はじめに
「投資といえば株式投資をイメージするけれど、なんとなく怖い。」
「株価が下がって損をする可能性があるなら、預金のままの方が安全なのでは?」
FPとして資産運用の相談を受けていると、このような声をよく耳にします。
確かに株式投資にはリスクがあります。購入した株価が下がれば損失が発生しますし、企業が倒産すれば投資した資金の大部分を失う可能性もあります。
しかし一方で、現在NISAで人気となっている投資信託の多くは、世界中の株式やアメリカの株式に投資する商品です。多くの人が老後資金や将来の資産形成のために株式を活用しているのには理由があります。

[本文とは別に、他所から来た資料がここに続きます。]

-- pv_equiv track=rewrite | github.com/joachim-reichel/cgal | Testsuite/test/post_process_ctest_results.py | find_third_separator
-- ===== SOURCE A (Python) =====
-- def find_third_separator(contents):
--     separator_count = 0
--     for i, line in enumerate(contents):
--         if line.strip() == '------------------------------------------------------------------':
--             separator_count += 1
--             if separator_count == 3:
--                 return i - 2
--     return len(contents)
-- ===== SOURCE B (Python) =====
-- SEP = '------------------------------------------------------------------'
--
-- def _sep_after(contents, start):
--     """Index of the first separator line at position >= start, or None."""
--     for j in range(start, len(contents)):
--         if contents[j].strip() == SEP:
--             return j
--     return None
--
-- def find_third_separator(contents):
--     first = _sep_after(contents, 0)
--     if first is None:
--         return len(contents)
--     second = _sep_after(contents, first + 1)
--     if second is None:
--         return len(contents)
--     third = _sep_after(contents, second + 1)
--     if third is None:
--         return len(contents)
--     return third - 2
-- ===== Notes on version B (the rewrite author's own statement) =====
-- stated objective: alternative
-- what changed: Replaces A's single scan with a running counter and inline early return by three staged next-occurrence searches through an option-returning helper chained with early returns.
import Mathlib
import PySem

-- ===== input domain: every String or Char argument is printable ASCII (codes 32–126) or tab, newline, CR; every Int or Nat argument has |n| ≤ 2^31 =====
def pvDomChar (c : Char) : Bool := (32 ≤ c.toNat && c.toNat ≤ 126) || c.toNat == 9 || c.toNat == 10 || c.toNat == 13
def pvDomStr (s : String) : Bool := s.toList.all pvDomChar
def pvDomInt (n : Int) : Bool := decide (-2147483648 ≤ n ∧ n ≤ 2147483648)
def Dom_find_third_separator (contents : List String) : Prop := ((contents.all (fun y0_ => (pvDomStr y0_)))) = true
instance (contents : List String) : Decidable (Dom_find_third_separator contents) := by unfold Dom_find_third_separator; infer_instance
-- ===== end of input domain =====

-- B replaces A's single counting scan (running separator_count, inline early return)
-- by three staged next-occurrence searches through an option-returning helper
-- chained with early returns (objective: alternative decomposition, same cost).

def pvSep : String := "------------------------------------------------------------------"

-- ===== PORT A =====
-- the for-loop with its running separator_count and early return; `total` is len(contents)
def find_third_separator_go : List String → Int → Nat → Int → Int
  | [], _, _, total => total
  | line :: rest, i, cnt, total =>
    if PySem.Str.strip line == pvSep then
      if cnt + 1 == 3 then i - 2
      else find_third_separator_go rest (i + 1) (cnt + 1) total
    else find_third_separator_go rest (i + 1) cnt total

def find_third_separator (contents : List String) : Int :=
  find_third_separator_go contents 0 0 (contents.length : Int)

-- ===== PORT B =====
-- _sep_after: scan indices j = start, start+1, … for the first separator line, or None
def sepAfter (contents : List String) (j : Nat) : Option Nat :=
  if h : j < contents.length then
    if PySem.Str.strip contents[j] == pvSep then some j
    else sepAfter contents (j + 1)
  else none
termination_by contents.length - j

def find_third_separator_alt (contents : List String) : Int :=
  match sepAfter contents 0 with
  | none => (contents.length : Int)
  | some first =>
    match sepAfter contents (first + 1) with
    | none => (contents.length : Int)
    | some second =>
      match sepAfter contents (second + 1) with
      | none => (contents.length : Int)
      | some third => (third : Int) - 2

-- ===== PRECONDITION & SPEC =====
def Spec_find_third_separator (contents : List String) (out : Int) : Prop := out = find_third_separator_alt contents
instance (contents : List String) (out : Int) : Decidable (Spec_find_third_separator contents out) := by unfold Spec_find_third_separator; infer_instance

-- ===== CLAIM (what is proved, stated in full; the proofs are below) =====
def Claim_equal_find_third_separator : Prop := ∀ (contents : List String), Dom_find_third_separator contents → Spec_find_third_separator contents (find_third_separator contents)

-- ===== LEMMAS AND PROOFS =====

theorem sepAfter_step (contents : List String) (j : Nat) :
    sepAfter contents j = if h : j < contents.length then
      (if PySem.Str.strip contents[j] == pvSep then some j else sepAfter contents (j + 1))
    else none := by
  rw [sepAfter.eq_def]

-- the chain of (3 - cnt) remaining next-occurrence searches, as one recursive function
def pvChain (contents : List String) (j : Nat) : Nat → Int → Int
  | 0, total => total
  | m + 1, total =>
    match sepAfter contents j with
    | none => total
    | some f => if m = 0 then (f : Int) - 2 else pvChain contents (f + 1) m total

theorem go_chain (contents : List String) (j : Nat) (total : Int) (cnt : Nat) (hc : cnt < 3) :
    find_third_separator_go (contents.drop j) (j : Int) cnt total
      = pvChain contents j (3 - cnt) total := by
  obtain ⟨m, hm⟩ : ∃ m, 3 - cnt = m + 1 := ⟨2 - cnt, by omega⟩
  rw [hm]
  by_cases h : j < contents.length
  · rw [List.drop_eq_getElem_cons h]
    rw [pvChain, sepAfter_step]
    simp only [h, dif_pos]
    by_cases hs : (PySem.Str.strip contents[j] == pvSep) = true
    · simp only [find_third_separator_go, hs, if_pos]
      by_cases h3 : cnt + 1 = 3
      · have : m = 0 := by omega
        subst this
        simp [h3]
      · have h3' : (cnt + 1 == 3) = false := by simp; omega
        rw [h3']
        simp only [Bool.false_eq_true, if_false]
        have hm' : (3 : Nat) - (cnt + 1) = m := by omega
        have := go_chain contents (j + 1) total (cnt + 1) (by omega)
        rw [hm'] at this
        have hcast : ((j : Int) + 1) = ((j + 1 : Nat) : Int) := by push_cast; ring
        rw [hcast, this]
        have hm0 : m ≠ 0 := by omega
        simp [hm0]
    · simp only [find_third_separator_go, hs, Bool.false_eq_true, if_false]
      have := go_chain contents (j + 1) total cnt hc
      rw [hm] at this
      have hcast : ((j : Int) + 1) = ((j + 1 : Nat) : Int) := by push_cast; ring
      rw [hcast, this, pvChain]
  · have hd : contents.drop j = [] := List.drop_eq_nil_of_le (by omega)
    rw [hd]
    simp [find_third_separator_go, pvChain, sepAfter_step, h]
termination_by contents.length - j
decreasing_by all_goals omega

theorem alt_chain (contents : List String) :
    find_third_separator_alt contents = pvChain contents 0 3 (contents.length : Int) := by
  unfold find_third_separator_alt
  rw [pvChain]
  cases h0 : sepAfter contents 0 with
  | none => rfl
  | some f =>
    simp only
    rw [if_neg (by omega), pvChain]
    cases h1 : sepAfter contents (f + 1) with
    | none => rfl
    | some s =>
      simp only
      rw [if_neg (by omega), pvChain]
      cases h2 : sepAfter contents (s + 1) with
      | none => rfl
      | some t => simp

-- ===== VERDICT (by name: the statement is the Claim_ definition above) =====
theorem find_third_separator_spec : Claim_equal_find_third_separator := by
  intro contents _
  unfold Spec_find_third_separator find_third_separator
  rw [alt_chain]
  have := go_chain contents 0 (contents.length : Int) 0 (by omega)
  simpa using this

実際、私がFPとして相談を受ける中でも、長期的な資産形成を考える場合に株式をまったく保有しない提案をすることはほとんどありません。
なぜなら、預金だけでは物価上昇や老後資金不足への対応が難しくなりつつある一方で、株式には企業の成長による恩恵を受けられるという大きな魅力があるからです。
重要なのは、「株式投資は危険だからやらない」と考えることでも、「株式なら必ず儲かる」と考えることでもありません。
株式のメリットとデメリットを理解し、自分の家計やライフプランに合わせて適切に活用することが大切です。
この記事では、金融商品の販売を行わない独立系FPの立場から、株式投資の仕組みやメリット・デメリット、初心者が陥りやすい失敗例、家計の中での位置付けについて詳しく解説します。
株式投資とは何か
株式は企業の成長に投資する仕組み
株式とは、企業が事業資金を集めるために発行するものです。
投資家は株式を購入することで、その企業のオーナーの一部になります。
例えば、ある企業が新しい商品を開発したり、新店舗を出店したりして利益を増やせば、その企業の価値は高まります。そして企業価値の向上は株価上昇につながる可能性があります。
つまり株式投資とは、企業の成長にお金を投じ、その成果を投資家も受け取る仕組みなのです。
銀行預金の場合、お金はほとんど増えません。しかし株式投資では企業の利益成長に応じて資産が大きく増える可能性があります。
もちろんその反面、企業の業績が悪化すれば株価は下落します。
株式投資を理解するためには、「企業の成長に期待する代わりにリスクも負う」という考え方が重要になります。
預金との違い
預金と株式の最大の違いは、元本保証の有無です。
預金は預金保険制度によって一定額まで保護されています。その代わり大きなリターンは期待できません。
一方で株式は元本保証がありません。しかし企業が成長すれば、投資した金額の何倍にもなる可能性があります。
リスクとリターンは表裏一体です。
大きく増える可能性があるということは、大きく下がる可能性もあるということです。
そのため、家計のすべてを株式に投資するのではなく、生活防衛資金を確保した上で余裕資金を活用することが大切になります。

株式投資のメリット
長期的な資産成長が期待できる
株式投資最大の魅力は、企業の成長による資産拡大が期待できることです。
私たちが日常的に利用している企業は、商品やサービスを販売して利益を生み出しています。そして、その利益を設備投資や研究開発、人材採用、新規事業などに再投資することで、さらに大きな利益を目指しています。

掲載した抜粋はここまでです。